▸ Your goal:
Starting at the top of the records, output every line through the one that contains "out.append([p[:-lastPos] for p in patterns])", keeping each exactly as it appears.

▸ Available data:
-- pv_equiv track=rewrite | github.com/tdda/tdda | rexpy/rexpy.py | right_parts
-- ===== SOURCE A (Python) =====
-- from collections import Counter, defaultdict, namedtuple
--
-- def right_parts(patterns, fixed):
--     """
--     patterns is a list of patterns each consisting of a list of frags.
--
--     fixed is a list of (fragment, pos) pairs where position specifies
--     the position from the right, i.e a position that can be indexed as
--     -position. Fixed should be sorted, increasing on position, i.e.
--     sorted from the right-most pattern.
--     The positions specify points at which to split the patterns.
--
--     This function returns a list of lists of pattern fragments,
--     split at each fixed position.
--     """
--     if not fixed:
--         return [patterns]
--     out = []
--     lstats = length_stats(patterns)
--     lastPos = -lstats.max_length  # will be reversed in use
--     for (frag, pos) in fixed:
--         if pos > 1:  # Nothing the right if it's position -1
--             out.append([p[-pos + 1:-lastPos] for p in patterns])
--         out.append([[p[-pos]] for p in patterns])  # the fixed bit
--         lastPos = pos
--     if lastPos < lstats.max_length:  # the start, if there's anything left
--         out.append([p[:-lastPos] for p in patterns])
--     out.reverse()  # We built it up from the right; so we must reverse it
--     return out
--
-- def length_stats(patterns):
--     """
--     Given a list of patterns, returns named tuple containing
--
--         all_same_length: boolean, True if all patterns are the same length
--         max_length:      length of the longest pattern in patterns
--     """
--     lengths = [len(p) for p in patterns]
--     L0 = lengths[0] if lengths else 0
--     LS = namedtuple('lengthstats', 'all_same_length max_length')
--     return LS(all(L == L0 for L in lengths), max(lengths) if lengths else 0)
-- ===== SOURCE B (Python) =====
-- def segment(p, spec):
--     """Apply one slice/fixed-cell descriptor to a single pattern."""
--     if spec[0] == 'fixed':
--         return [p[spec[1]]]
--     return p[spec[1]:spec[2]]
--
--
-- def right_parts(patterns, fixed):
--     """Compute the column descriptors once, then segment each pattern row-wise
--     and transpose the rows into the output columns."""
--     if not fixed:
--         return [patterns]
--     max_length = max((len(p) for p in patterns), default=0)
--     positions = [pos for _, pos in fixed]
--     rev = positions[::-1]
--     specs = []
--     if positions[-1] < max_length:
--         specs.append(('slice', None, -positions[-1]))
--     for pos, nxt in zip(rev, rev[1:] + [-max_length]):
--         specs.append(('fixed', -pos))
--         if pos > 1:
--             specs.append(('slice', -pos + 1, -nxt))
--     rows = [[segment(p, spec) for spec in specs] for p in patterns]
--     return [[row[j] for row in rows] for j in range(len(specs))]
-- ===== Notes on version B (the rewrite author's own statement) =====
-- stated objective: alternative
-- what changed: B first computes a list of column descriptors (slice/fixed-cell specs) from the positions alone, then segments each pattern row-wise into its full list of fragments, and finally transposes the rows into the output columns; A instead accumulates whole columns right-to-left over the fixed list and reverses at the end.
import Mathlib
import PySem

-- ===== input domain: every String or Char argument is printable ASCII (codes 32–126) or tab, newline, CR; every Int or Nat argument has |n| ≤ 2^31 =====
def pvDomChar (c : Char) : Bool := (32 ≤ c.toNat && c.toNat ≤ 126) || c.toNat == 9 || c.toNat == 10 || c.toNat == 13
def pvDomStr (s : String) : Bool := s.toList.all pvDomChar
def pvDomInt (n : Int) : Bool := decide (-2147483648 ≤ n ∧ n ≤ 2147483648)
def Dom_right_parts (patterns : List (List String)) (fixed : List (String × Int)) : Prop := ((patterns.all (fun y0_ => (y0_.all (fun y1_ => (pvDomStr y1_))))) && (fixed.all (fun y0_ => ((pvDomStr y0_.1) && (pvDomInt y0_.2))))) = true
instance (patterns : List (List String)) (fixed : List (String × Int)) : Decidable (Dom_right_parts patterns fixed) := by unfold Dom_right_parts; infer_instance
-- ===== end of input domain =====

-- B computes a column-descriptor list from the positions, segments each pattern row-wise,
-- and transposes rows into columns, replacing A's right-to-left column accumulation + reverse.
-- Objective: alternative (same cost, different construction).

-- ===== PORT A =====
-- port of length_stats: (all_same_length, max_length)
def pvLengthStats (patterns : List (List String)) : Bool × Int :=
  let lengths : List Int := patterns.map (fun p => (p.length : Int))
  let L0 : Int := lengths.headD 0
  (lengths.all (fun L => L == L0),
   if lengths = [] then 0 else (PySem.List.max? lengths (fun x => x)).getD 0)

def right_parts (patterns : List (List String)) (fixed : List (String × Int)) : List (List (List String)) :=
  if fixed = [] then [patterns]
  else
    let lstats := pvLengthStats patterns
    let st := fixed.foldl
      (fun (st : List (List (List String)) × Int) fp =>
        let pos := fp.2
        let out := if pos > 1
          then st.1 ++ [patterns.map (fun p => PySem.List.slice p (some (-pos + 1)) (some (-st.2)))]
          else st.1
        -- p[-pos]: pyGetD is exact under Pre_ (index in range; Python raises IndexError outside it)
        let out := out ++ [patterns.map (fun p => [PySem.List.pyGetD p (-pos) ""])]
        (out, pos))
      ([], -lstats.2)
    let out := if st.2 < lstats.2
      then st.1 ++ [patterns.map (fun p => PySem.List.slice p none (some (-st.2)))]
      else st.1
    out.reverse

-- ===== PORT B =====
-- a column descriptor: either a slice p[a:b] or a fixed cell [p[i]] (Source B's ('slice',a,b)/('fixed',i))
inductive PvSpec
  | sl : Option Int → Int → PvSpec
  | fx : Int → PvSpec
deriving DecidableEq, Repr

-- Source B's segment(p, spec)
def pvSegment (p : List String) : PvSpec → List String
  | .fx i => [PySem.List.pyGetD p i ""]   -- exact under Pre_ (index in range)
  | .sl a b => PySem.List.slice p a (some b)

-- Source B's spec-building loop over zip(rev, rev[1:] + [-max_length])
def pvSpecsLoop : List (Int × Int) → List PvSpec
  | [] => []
  | (pos, nxt) :: rest =>
      .fx (-pos) :: ((if pos > 1 then [PvSpec.sl (some (-pos + 1)) (-nxt)] else []) ++ pvSpecsLoop rest)

def right_parts_alt (patterns : List (List String)) (fixed : List (String × Int)) : List (List (List String)) :=
  if fixed = [] then [patterns]
  else
    let maxLen : Int := PySem.List.maxD (patterns.map (fun p => (p.length : Int))) (fun x => x) 0
    let positions : List Int := fixed.map (fun fp => fp.2)
    let rev := positions.reverse
    let top : Int := PySem.List.pyGetD positions (-1) 0    -- positions[-1]; positions ≠ [] here
    let specs : List PvSpec :=
      (if top < maxLen then [PvSpec.sl none (-top)] else []) ++
      pvSpecsLoop (rev.zip (rev.tail ++ [-maxLen]))
    let rows := patterns.map (fun p => specs.map (pvSegment p))
    (List.range specs.length).map (fun (j : Nat) => rows.map (fun row => PySem.List.pyGetD row ((j : Int)) []))

-- ===== PRECONDITION & SPEC =====
-- Pre_ excludes exactly the inputs where A raises IndexError: p[-pos] must be in range
-- for every pattern p and every fixed position pos.
def Pre_right_parts (patterns : List (List String)) (fixed : List (String × Int)) : Prop :=
  ∀ fp ∈ fixed, ∀ p ∈ patterns, PySem.Raise.InRange p.length (-fp.2)
instance (patterns : List (List String)) (fixed : List (String × Int)) : Decidable (Pre_right_parts patterns fixed) := by unfold Pre_right_parts; infer_instance

def pvWitness_right_parts : List (List String) × (List (String × Int)) :=
  ([["a", "b", "c"], ["x", "y", "z", "w"]], [("f", 1), ("g", 3)])

def Spec_right_parts (patterns : List (List String)) (fixed : List (String × Int)) (out : List (List (List String))) : Prop := out = right_parts_alt patterns fixed
instance (patterns : List (List String)) (fixed : List (String × Int)) (out : List (List (List String))) : Decidable (Spec_right_parts patterns fixed out) := by unfold Spec_right_parts; infer_instance

-- ===== CLAIM (what is proved, stated in full; the proofs are below) =====
def Claim_equal_right_parts : Prop := ∀ (patterns : List (List String)) (fixed : List (String × Int)), Dom_right_parts patterns fixed → Pre_right_parts patterns fixed → Spec_right_parts patterns fixed (right_parts patterns fixed)

-- ===== LEMMAS AND PROOFS =====

-- one output column for a descriptor
def pvCol (patterns : List (List String)) (s : PvSpec) : List (List String) :=
  patterns.map (fun p => pvSegment p s)

-- A's loop output in emission (right-to-left) order, recursively
def pvHA (patterns : List (List String)) : List (String × Int) → Int → List (List (List String))
  | [], _ => []
  | (_, pos) :: rest, last =>
      (if pos > 1
        then [patterns.map (fun p => PySem.List.slice p (some (-pos + 1)) (some (-last)))]
        else []) ++
      (patterns.map (fun p => [PySem.List.pyGetD p (-pos) ""])) ::
      pvHA patterns rest pos

-- the second loop-state component: the last position seen
def pvLastPos : List (String × Int) → Int → Int
  | [], last => last
  | (_, pos) :: rest, _ => pvLastPos rest pos

lemma pvFoldl_eq (patterns : List (List String)) :
    ∀ (fs : List (String × Int)) (acc : List (List (List String))) (last : Int),
      fs.foldl
        (fun (st : List (List (List String)) × Int) fp =>
          let pos := fp.2
          let out := if pos > 1
            then st.1 ++ [patterns.map (fun p => PySem.List.slice p (some (-pos + 1)) (some (-st.2)))]
            else st.1
          let out := out ++ [patterns.map (fun p => [PySem.List.pyGetD p (-pos) ""])]
          (out, pos)) (acc, last)
      = (acc ++ pvHA patterns fs last, pvLastPos fs last) := by
  intro fs
  induction fs with
  | nil => intro acc last; simp [pvHA, pvLastPos]
  | cons fp rest ih =>
      intro acc last
      obtain ⟨f, pos⟩ := fp
      simp only [List.foldl_cons, pvHA, pvLastPos, ih]
      split_ifs with h <;> simp

lemma pvSpecsLoop_append (a b : List (Int × Int)) :
    pvSpecsLoop (a ++ b) = pvSpecsLoop a ++ pvSpecsLoop b := by
  induction a with
  | nil => simp [pvSpecsLoop]
  | cons x xs ih =>
      obtain ⟨pos, nxt⟩ := x
      simp [pvSpecsLoop, ih]

lemma pv_zip_concat {A B : Type} (l1 : List A) (l2 : List B) (x : A) (y : B)
    (h : l1.length = l2.length) :
    (l1 ++ [x]).zip (l2 ++ [y]) = l1.zip l2 ++ [(x, y)] := by
  rw [List.zip_append h]; rfl

lemma pvSpecsLoop_single (pos nxt : Int) :
    pvSpecsLoop [(pos, nxt)]
      = PvSpec.fx (-pos) :: (if pos > 1 then [PvSpec.sl (some (-pos + 1)) (-nxt)] else []) := by
  simp [pvSpecsLoop]

lemma pv_rev_hA (patterns : List (List String)) :
    ∀ (fs : List (String × Int)) (last : Int),
      (pvHA patterns fs last).reverse
        = (pvSpecsLoop
            (((fs.map (fun fp => fp.2)).reverse).zip
              (((fs.map (fun fp => fp.2)).reverse.tail) ++ [-(-last)] ))).map (pvCol patterns) := by
  intro fs
  induction fs with
  | nil => intro last; simp [pvHA, pvSpecsLoop]
  | cons fp rest ih =>
      intro last
      obtain ⟨f, pos⟩ := fp
      cases rest with
      | nil =>
          simp only [pvHA, List.map_cons, List.map_nil, List.reverse_cons, List.reverse_nil,
            List.nil_append, List.tail_cons, List.zip_cons_cons, List.zip_nil_right, pvSpecsLoop]
          split_ifs with h <;> simp [pvCol, pvSegment]
      | cons r rs =>
          obtain ⟨R0, Rs, hR⟩ := List.exists_cons_of_ne_nil
            (by simp : ((r :: rs).map (fun fp => fp.2)).reverse ≠ [])
          have hstep : (pvHA patterns ((f, pos) :: r :: rs) last).reverse
              = (pvHA patterns (r :: rs) pos).reverse
                ++ ((patterns.map (fun p => [PySem.List.pyGetD p (-pos) ""])) ::
                   (if pos > 1
                    then [patterns.map (fun p => PySem.List.slice p (some (-pos + 1)) (some (-last)))]
                    else [])) := by
            simp only [pvHA]; split_ifs with h <;> simp
          have hrev : (((f, pos) :: r :: rs).map (fun fp => fp.2)).reverse
              = (R0 :: Rs) ++ [pos] := by
            rw [List.map_cons, List.reverse_cons, hR]
          rw [hstep, ih pos, hR, hrev]
          have h2 : ((R0 :: Rs) ++ [pos]).tail ++ [-(-last)]
              = (Rs ++ [pos]) ++ [-(-last)] := by simp
          rw [h2, pv_zip_concat _ _ _ _ (by simp), pvSpecsLoop_append]
          simp only [List.map_append, List.tail_cons]
          congr 1
          · simp only [neg_neg]
          · rw [pvSpecsLoop_single]
            split_ifs with h <;> simp [pvCol, pvSegment]

lemma pv_lastPos_head (fs : List (String × Int)) (last : Int) (h : fs ≠ []) :
    pvLastPos fs last = PySem.List.pyGetD (fs.map (fun fp => fp.2)) (-1) 0 := by
  induction fs generalizing last with
  | nil => exact absurd rfl h
  | cons fp rest ih =>
      obtain ⟨f, pos⟩ := fp
      cases rest with
      | nil => simp [pvLastPos, PySem.List.pyGetD_neg_one]
      | cons r rs =>
          rw [show pvLastPos ((f, pos) :: r :: rs) last = pvLastPos (r :: rs) pos from rfl,
              ih pos (by simp)]
          have hne : (r :: rs).map (fun fp => fp.2) ≠ [] := by simp
          obtain ⟨hd, tl, hH⟩ := List.exists_cons_of_ne_nil hne
          rw [show (((f, pos) :: r :: rs).map (fun fp => fp.2)) = pos :: (r :: rs).map (fun fp => fp.2) from rfl, hH]
          rw [PySem.List.pyGetD_neg_one (hd :: tl) 0 (by simp),
              PySem.List.pyGetD_neg_one (pos :: hd :: tl) 0 (by simp)]
          simp [List.getLast_cons]

lemma pv_max_eq (patterns : List (List String)) :
    (pvLengthStats patterns).2
      = PySem.List.maxD (patterns.map (fun p => (p.length : Int))) (fun x => x) 0 := by
  cases patterns with
  | nil => simp [pvLengthStats, PySem.List.maxD, PySem.List.max?]
  | cons p ps => simp [pvLengthStats, PySem.List.maxD]

-- the transpose step of B: indexing the rows at each j < |specs| yields the columns
lemma pv_transpose (patterns : List (List String)) (specs : List PvSpec) :
    (List.range specs.length).map
        (fun (j : Nat) => (patterns.map (fun p => specs.map (pvSegment p))).map
          (fun row => PySem.List.pyGetD row ((j : Int)) []))
      = specs.map (pvCol patterns) := by
  apply List.ext_getElem
  · simp
  · intro j h1 h2
    have hj : j < specs.length := by simpa using h2
    simp only [List.getElem_map, List.getElem_range, List.map_map]
    unfold pvCol
    apply List.map_congr_left
    intro p _
    simp only [Function.comp_apply, PySem.List.pyGetD_natCast]
    rw [List.getD_eq_getElem _ _ (by simpa using hj)]
    simp

-- ===== VERDICT (by name: the statement is the Claim_ definition above) =====
theorem right_parts_spec : Claim_equal_right_parts := by
  intro patterns fixed _ _
  unfold Spec_right_parts right_parts right_parts_alt
  by_cases hfix : fixed = []
  · simp [hfix]
  · simp only [hfix, ite_false]
    rw [pvFoldl_eq, pv_transpose, ← pv_max_eq patterns]
    rw [pv_lastPos_head fixed _ hfix]
    simp only [List.map_append]
    split_ifs with h
    · rw [List.reverse_append]
      simp only [List.reverse_cons, List.reverse_nil, List.nil_append]
      rw [pv_rev_hA]
      simp [pvCol, pvSegment]
    · simp only [List.nil_append]
      rw [pv_rev_hA]
      simp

▸ Response:
-- pv_equiv track=rewrite | github.com/tdda/tdda | rexpy/rexpy.py | right_parts
-- ===== SOURCE A (Python) =====
-- from collections import Counter, defaultdict, namedtuple
--
-- def right_parts(patterns, fixed):
--     """
--     patterns is a list of patterns each consisting of a list of frags.
--
--     fixed is a list of (fragment, pos) pairs where position specifies
--     the position from the right, i.e a position that can be indexed as
--     -position. Fixed should be sorted, increasing on position, i.e.
--     sorted from the right-most pattern.
--     The positions specify points at which to split the patterns.
--
--     This function returns a list of lists of pattern fragments,
--     split at each fixed position.
--     """
--     if not fixed:
--         return [patterns]
--     out = []
--     lstats = length_stats(patterns)
--     lastPos = -lstats.max_length  # will be reversed in use
--     for (frag, pos) in fixed:
--         if pos > 1:  # Nothing the right if it's position -1
--             out.append([p[-pos + 1:-lastPos] for p in patterns])
--         out.append([[p[-pos]] for p in patterns])  # the fixed bit
--         lastPos = pos
--     if lastPos < lstats.max_length:  # the start, if there's anything left
--         out.append([p[:-lastPos] for p in patterns])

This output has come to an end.